-- pv_equiv track=rewrite | github.com/fatibr19/Monolith-To-Micro | extrac.py | extract_method_name_simple
-- ===== SOURCE A (Python) =====
-- def extract_method_name_simple(declaration: str) -> str:
--     """
--     Extract method name from its declaration.
--     """
--     words = declaration.split()
--     access_modifiers = {'public', 'protected', 'private', 'static'}
--
--     if not words:
--         return ""
--
--     for i, word in enumerate(words):
--         if '(' in word:
--             return word.split('(')[0]
--
--     return ""
-- ===== SOURCE B (Python) =====
-- def extract_method_name_simple(declaration: str) -> str:
--     idx = declaration.find('(')
--     if idx == -1:
--         return ""
--     start = idx
--     while start > 0 and not declaration[start - 1].isspace():
--         start -= 1
--     return declaration[start:idx]
-- ===== Notes on version B (the rewrite author's own statement) =====
-- stated objective: simpler
-- what changed: B drops the split-into-word-list and forward scan over words: it finds the first '(' directly and scans backward to the preceding whitespace, returning that slice.
import Mathlib
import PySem

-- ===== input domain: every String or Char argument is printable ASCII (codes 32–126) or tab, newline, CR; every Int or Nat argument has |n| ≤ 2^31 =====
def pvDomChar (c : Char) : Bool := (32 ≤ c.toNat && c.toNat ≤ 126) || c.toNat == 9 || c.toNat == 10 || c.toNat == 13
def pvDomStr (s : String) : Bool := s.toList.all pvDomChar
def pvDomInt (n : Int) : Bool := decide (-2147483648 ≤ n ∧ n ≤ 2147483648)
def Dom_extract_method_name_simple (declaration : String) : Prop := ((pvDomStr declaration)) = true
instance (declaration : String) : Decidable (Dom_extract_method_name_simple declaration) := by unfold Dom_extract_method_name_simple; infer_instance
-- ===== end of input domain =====

-- B replaces A's split-into-words-and-scan-forward by find('(') plus a backward scan to the
-- preceding whitespace (objective: simpler — no word list is built); same return value everywhere.

-- ===== PORT A =====
-- the for-loop over words: first word containing '(' gives word.split('(')[0]; falling off the loop returns ""
def pvLoopA : List String → String
  | [] => ""
  | w :: ws =>
    if PySem.Str.isIn "(" w then
      -- word.split('(')[0]: sep "(" is nonempty so split? is some, and a split is never empty,
      -- so neither default is ever used
      ((PySem.Str.split? w "(").getD []).headD ""
    else pvLoopA ws

def extract_method_name_simple (declaration : String) : String :=
  let words := PySem.Str.split₀ declaration
  if words.isEmpty then "" else pvLoopA words

-- ===== PORT B =====
-- while start > 0 and not declaration[start - 1].isspace(): start -= 1
-- (s.getD (start) is declaration[start] ; every access is in range: start < idx < len)
def pvBackscan (s : List Char) : Nat → Nat
  | 0 => 0
  | start + 1 => if PySem.Chars.isspace (s.getD start ' ') then start + 1 else pvBackscan s start

def extract_method_name_simple_alt (declaration : String) : String :=
  let idx := PySem.Chars.find declaration.toList ['(']
  if idx = -1 then ""
  else
    let start := pvBackscan declaration.toList idx.toNat
    PySem.Str.slice declaration (some (start : Int)) (some idx)

-- ===== PRECONDITION & SPEC =====
def Spec_extract_method_name_simple (declaration : String) (out : String) : Prop := out = extract_method_name_simple_alt declaration
instance (declaration : String) (out : String) : Decidable (Spec_extract_method_name_simple declaration out) := by unfold Spec_extract_method_name_simple; infer_instance

-- ===== CLAIM (what is proved, stated in full; the proofs are below) =====
def Claim_equal_extract_method_name_simple : Prop := ∀ (declaration : String), Dom_extract_method_name_simple declaration → Spec_extract_method_name_simple declaration (extract_method_name_simple declaration)

-- ===== LEMMAS AND PROOFS =====

-- char-level version of A's loop over words
def pvLoopAC : List (List Char) → List Char
  | [] => []
  | w :: ws => if '(' ∈ w then w.takeWhile (· ≠ '(') else pvLoopAC ws

-- the common reference: single scan keeping the (reversed) current word prefix
def pvBref : List Char → List Char → List Char
  | _, [] => []
  | cur, c :: rest =>
    if c = '(' then cur.reverse
    else if PySem.Chars.isspace c then pvBref [] rest
    else pvBref (c :: cur) rest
◇ ◇ ◇ ◇
DIRECTIONS - Of the entries above, repeat exactly the lines between the line with "idx = declaration.find('(')" and the line with "def Dom_extract_method_name_simple (declaration", inclusive, and no others.

RESPONSE BOX -
--     idx = declaration.find('(')
--     if idx == -1:
--         return ""
--     start = idx
--     while start > 0 and not declaration[start - 1].isspace():
--         start -= 1
--     return declaration[start:idx]
-- ===== Notes on version B (the rewrite author's own statement) =====
-- stated objective: simpler
-- what changed: B drops the split-into-word-list and forward scan over words: it finds the first '(' directly and scans backward to the preceding whitespace, returning that slice.
import Mathlib
import PySem

-- ===== input domain: every String or Char argument is printable ASCII (codes 32–126) or tab, newline, CR; every Int or Nat argument has |n| ≤ 2^31 =====
def pvDomChar (c : Char) : Bool := (32 ≤ c.toNat && c.toNat ≤ 126) || c.toNat == 9 || c.toNat == 10 || c.toNat == 13
def pvDomStr (s : String) : Bool := s.toList.all pvDomChar
def pvDomInt (n : Int) : Bool := decide (-2147483648 ≤ n ∧ n ≤ 2147483648)
def Dom_extract_method_name_simple (declaration : String) : Prop := ((pvDomStr declaration)) = true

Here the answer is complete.